The Ocean Water Sports project follows a successful contract between the club and Sport Wellington two years ago to introduce keelboat sailing to almost 500 children. Since then RPNYC has partnered with Wellington City Council to encourage more teenagers and adults to ‘have a go’ at ocean water sports during Saturday open days.

By the end of December 924 children had sailed, paddled or windsurfed from the club’s Clyde Quay Marina base or from Freyberg Beach as part of the ocean water sports school programme.

Programme coordinator Matthew Wood says funding from KiwiSport to widen the water sports available gives children across the region a greater chance to experience a new sport in their own backyard.

“We are surrounded by ocean in Wellington so it’s great to give children the opportunity to enjoy these varied water-based sports. We’ve been inundated from schools who want to be involved and have awesome feedback from them,” he says. “It’s fantastic to see children from lower decile schools, who might not normally have the opportunity to get out on the water, have an awesome time out there.”

The RPNYC has partnered with Tunui a te Ika Outrigger Canoe Club, Canoe and Kayak, Wild Winds and the Wellington Windsurfing Association to provide specialist instruction in the different water sports. During the two hour instruction children are also taught basic water safety skills, wind awareness and other skills generic to different ocean water sports. This gave children the opportunity of on-going participation with any of the water sport clubs, says Matthew.

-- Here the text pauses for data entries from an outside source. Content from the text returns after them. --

-- pv_equiv track=rewrite | github.com/Charan-013/Coding-ProblemSolving-using-Python | week 8/Day33/Exam/categorize_numbers (handout)/solution.py | categoriseNumbers
-- ===== SOURCE A (Python) =====
-- def categoriseNumbers(d):
--     d1 = {'even': [], 'odd': [], 'positive': [], 'negative': []}
--     for n in d:
--         if n % 2 == 0 or n == 0:
--             d1['even'].append(n)
--         else:
--             d1['odd'].append(n)
--
--         if n < 0:
--             d1['negative'].append(n)
--         elif n > 0:
--             d1['positive'].append(n)
--
--
--     return d1
-- ===== SOURCE B (Python) =====
-- def categoriseNumbers(d):
--     items = list(d)
--     return {
--         'even': [n for n in items if n % 2 == 0],
--         'odd': [n for n in items if n % 2 != 0],
--         'positive': [n for n in items if n > 0],
--         'negative': [n for n in items if n < 0],
--     }
-- ===== Notes on version B (the rewrite author's own statement) =====
-- stated objective: idiomatic
-- what changed: Replaces A's single branchy loop mutating a dict of four lists with a dict literal built from four independent filtered comprehensions, one per category.
import Mathlib
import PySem

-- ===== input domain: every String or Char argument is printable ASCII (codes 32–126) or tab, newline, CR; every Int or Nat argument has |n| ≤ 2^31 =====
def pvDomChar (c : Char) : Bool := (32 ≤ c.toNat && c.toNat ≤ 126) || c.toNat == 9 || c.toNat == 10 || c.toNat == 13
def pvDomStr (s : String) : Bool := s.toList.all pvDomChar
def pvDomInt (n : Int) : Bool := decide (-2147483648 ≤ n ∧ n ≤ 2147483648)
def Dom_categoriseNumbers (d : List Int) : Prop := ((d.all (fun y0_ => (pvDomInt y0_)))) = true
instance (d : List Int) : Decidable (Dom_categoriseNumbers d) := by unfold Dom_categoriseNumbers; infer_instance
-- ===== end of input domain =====

-- B builds the returned dict from four independent filtered comprehensions instead of A's single branchy loop (idiomatic decomposition; same O(n) cost).


-- ===== PORT A =====
-- loop body of 'for n in d:' (branch and append into d1), then the fold over d
def catStep (d1 : PySem.Dict String (List Int)) (n : Int) : PySem.Dict String (List Int) :=
  let d1 :=
    if PySem.Int.mod n 2 = 0 ∨ n = 0 then
      d1.modify "even" [] (· ++ [n])
    else
      d1.modify "odd" [] (· ++ [n])
  if n < 0 then
    d1.modify "negative" [] (· ++ [n])
  else if n > 0 then
    d1.modify "positive" [] (· ++ [n])
  else d1

-- d1 = {'even': [], 'odd': [], 'positive': [], 'negative': []}; for n in d: …; return d1
def categoriseNumbers (d : List Int) : List (String × List Int) :=
  let d1 : PySem.Dict String (List Int) :=
    PySem.Dict.ofList [("even", []), ("odd", []), ("positive", []), ("negative", [])]
  (d.foldl catStep d1).items

-- ===== PORT B =====
-- four independent filtered comprehensions over the materialised input
def categoriseNumbers_alt (d : List Int) : List (String × List Int) :=
  [ ("even",     d.filter (fun n => PySem.Int.mod n 2 == 0)),
    ("odd",      d.filter (fun n => PySem.Int.mod n 2 != 0)),
    ("positive", d.filter (fun n => n > 0)),
    ("negative", d.filter (fun n => n < 0)) ]

-- ===== PRECONDITION & SPEC =====
def Spec_categoriseNumbers (d : List Int) (out : List (String × List Int)) : Prop := out = categoriseNumbers_alt d
instance (d : List Int) (out : List (String × List Int)) : Decidable (Spec_categoriseNumbers d out) := by unfold Spec_categoriseNumbers; infer_instance

-- ===== CLAIM (what is proved, stated in full; the proofs are below) =====
def Claim_equal_categoriseNumbers : Prop := ∀ (d : List Int), Dom_categoriseNumbers d → Spec_categoriseNumbers d (categoriseNumbers d)

-- ===== LEMMAS AND PROOFS =====

-- one loop step on the literal four-key dict
theorem catStep_lit (e o p ng : List Int) (n : Int) :
    catStep (PySem.Dict.mk [("even", e), ("odd", o), ("positive", p), ("negative", ng)]) n =
    PySem.Dict.mk
      [ ("even",     e ++ if PySem.Int.mod n 2 == 0 then [n] else []),
        ("odd",      o ++ if PySem.Int.mod n 2 != 0 then [n] else []),
        ("positive", p ++ if n > 0 then [n] else []),
        ("negative", ng ++ if n < 0 then [n] else []) ] := by
  by_cases hd : (2:Int) ∣ n <;> by_cases hn : n < 0 <;> by_cases hp : n > 0 <;>
    first
    | omega
    | (have hn0 : n ≠ 0 := fun h => hd (h ▸ ⟨0, by ring⟩)
       simp [catStep, PySem.Dict.modify, PySem.Dict.insert, PySem.Dict.getD, PySem.Dict.get?, hd, hn, hp, hn0])
    | simp [catStep, PySem.Dict.modify, PySem.Dict.insert, PySem.Dict.getD, PySem.Dict.get?, hd, hn, hp]

-- loop invariant: the fold appends each element's categories to the four lists
theorem categoriseNumbers_inv (d : List Int) (e o p ng : List Int) :
    d.foldl catStep (PySem.Dict.mk [("even", e), ("odd", o), ("positive", p), ("negative", ng)]) =
    PySem.Dict.mk
      [ ("even",     e ++ d.filter (fun n => PySem.Int.mod n 2 == 0)),
        ("odd",      o ++ d.filter (fun n => PySem.Int.mod n 2 != 0)),
        ("positive", p ++ d.filter (fun n => n > 0)),
        ("negative", ng ++ d.filter (fun n => n < 0)) ] := by
  induction d generalizing e o p ng with
  | nil => simp
  | cons n rest ih =>
    rw [List.foldl_cons, catStep_lit, ih]
    simp [List.filter_cons]
    constructor <;> [skip; constructor] <;> [skip; skip; constructor] <;>
      split <;> simp

-- ===== VERDICT (by name: the statement is the Claim_ definition above) =====
theorem categoriseNumbers_spec : Claim_equal_categoriseNumbers := by
  intro d _
  unfold Spec_categoriseNumbers categoriseNumbers categoriseNumbers_alt
  simp only [PySem.Dict.ofList]
  rw [show PySem.Dict.update PySem.Dict.empty [("even", ([] : List Int)), ("odd", []), ("positive", []), ("negative", [])] = PySem.Dict.mk [("even", []), ("odd", []), ("positive", []), ("negative", [])] from by decide]
  rw [categoriseNumbers_inv]
  simp
theorem pvSplit1_len_one (d : Char) (l : List Char) (h : (pvSplit1 d l).length ≤ 1) : d ∉ l := by
  induction l with
  | nil => simp
  | cons c cs ih =>
    simp only [pvSplit1] at h
    split_ifs at h with hc
    · have h0 : (pvSplit1 d cs).length = 0 := by
        simp only [List.length_cons] at h; omega
      exact absurd (List.eq_nil_of_length_eq_zero h0) (pvSplit1_ne_nil d cs)
    · cases hr : pvSplit1 d cs with
      | nil => exact absurd hr (pvSplit1_ne_nil d cs)
      | cons q qs =>
        rw [hr, List.modifyHead] at h
        intro hm
        rcases List.mem_cons.mp hm with hm | hm
        · exact hc hm.symm
        · refine ih ?_ hm
          rw [hr]
          simp only [List.length_cons] at h ⊢
          omega

theorem pvSplit1_mem_of_two (d : Char) (l : List Char) (h : 1 < (pvSplit1 d l).length) : d ∈ l := by
  by_contra hm
  rw [pvSplit1_of_not_mem d l hm] at h
  simp at h

theorem pvSplit1_append (d : Char) (pre l : List Char) (h : d ∉ pre) :
    pvSplit1 d (pre ++ l) = (pvSplit1 d l).modifyHead (pre ++ ·) := by
  induction pre with
  | nil =>
    cases hr : pvSplit1 d l with
    | nil => exact absurd hr (pvSplit1_ne_nil d l)
    | cons q qs => simp [hr, List.modifyHead]
  | cons c cs ih =>
    have hc : c ≠ d := fun hc => h (by simp [hc])
    simp only [List.cons_append, pvSplit1, if_neg hc]
    rw [ih (fun hm => h (by simp [hm]))]
    cases hr : pvSplit1 d l with
    | nil => exact absurd hr (pvSplit1_ne_nil d l)
    | cons q qs => simp [hr, List.modifyHead]

-- the reference value: A's nested split/join, written over pvSplit1
def pvSegf (seg : List Char) : List Char := pvJoinWith pvCapTok ':' (pvSplit1 ':' seg)
def pvRender (cs : List Char) : List Char := pvJoinWith pvSegf '-' (pvSplit1 '-' cs)

theorem pvJoinWith_congr (f g : List Char → List Char) (sep : Char) (l : List (List Char))
    (h : ∀ x ∈ l, f x = g x) : pvJoinWith f sep l = pvJoinWith g sep l := by
  induction l with
  | nil => rfl
  | cons x xs ih =>
    cases xs with
    | nil => simp [pvJoinWith, h x (by simp)]
    | cons y ys =>
      simp only [pvJoinWith]
      rw [h x (by simp), ih (fun z hz => h z (by simp [hz]))]

-- A's leaf (the double if) is pvCapTok
theorem pvSegA_leaf (seg : List Char) (fuel : Nat) (h : ':' ∉ seg) :
    pvSegA (fuel + 1) seg = pvCapTok seg := by
  simp only [pvSegA, pvSplitOn_single, pvSplit1_of_not_mem ':' seg h]
  simp only [List.length_singleton, gt_iff_lt, lt_irrefl, if_false, reduceIte, pvCapTok]
  split_ifs with h1 h2 <;> simp_all

theorem pvSegA_eval (seg : List Char) : pvSegA (seg.length + 1) seg = pvSegf seg := by
  by_cases hlen : (pvSplit1 ':' seg).length ≤ 1
  · have hm : ':' ∉ seg := pvSplit1_len_one ':' seg hlen
    rw [pvSegA_leaf seg seg.length hm, pvSegf, pvSplit1_of_not_mem ':' seg hm, pvJoinWith]
  · push_neg at hlen
    have hmem : ':' ∈ seg := pvSplit1_mem_of_two ':' seg hlen
    obtain ⟨n, hn⟩ : ∃ n, seg.length = n + 1 := by
      cases seg with
      | nil => simp at hmem
      | cons c cs => exact ⟨cs.length, rfl⟩
    simp only [pvSegA, pvSplitOn_single, if_pos hlen]
    rw [pvSegf]
    apply pvJoinWith_congr
    intro p hp
    have hnp : ':' ∉ p := pvSplit1_not_mem ':' seg p hp
    rw [hn]
    exact pvSegA_leaf p n hnp

-- A's top level is pvRender
theorem pvA_eq_render (p : List Char) :
    (if (PySem.Chars.splitOn p ['-']).length > 1
     then pvJoinWith (fun v => pvSegA (v.length + 1) v) '-' (PySem.Chars.splitOn p ['-'])
     else pvSegA (p.length + 1) p) = pvRender p := by
  simp only [pvSplitOn_single]
  split_ifs with h
  · rw [pvRender]
    exact pvJoinWith_congr _ _ _ _ (fun v _ => pvSegA_eval v)
  · push_neg at h
    have hm : '-' ∉ p := pvSplit1_len_one '-' p h
    rw [pvSegA_eval, pvRender, pvSplit1_of_not_mem '-' p hm, pvJoinWith]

However just travelling to Wellington City and going out on the water is a new experience for some children. Principal of Russell School, Sose Annandale says the programme is of immense benefit for the children from the Porirua school.

“This is a really special trip that is reserved for the final push in the development of our leaders here at Russell School. From here they go out into the big world of intermediate and beyond hopefully to return one day full of pride for their community and the learning journey they began at Russell.

“The challenge of such sports for the children when they are out of their comfort zone gives them a huge sense of 'conquering' their inner fear and in turn enables the thought, trigger or message that they 'can do anything',” she says.

Sose adds that Pasifika children are over represented in water sport mishaps through drowning and poor safety practises on the water. “So safety messages on the boat such as the purpose of the life jacket are powerful messages.”

KiwiSport Manager Peter Woodman-Aldridge agrees. He says the ocean water sports programme has a secondary aim. “Because of our location Sport Wellington sees water safety as a life skill. We emphasise any water-based sports provide water safety skills as well as instruction in the sport. This ties in with our programme Learn to Swim which has taught water skills to thousands of children throughout the Wellington region since 2010.”

KiwiSport aims to increase the number of school-aged children having the opportunity and participating in sports. Through Sport Wellington KiwiSport has invested $2.2 million during the past three years in community-led programmes, enabling more than 109,000 children to participate in sport across the greater Wellington region.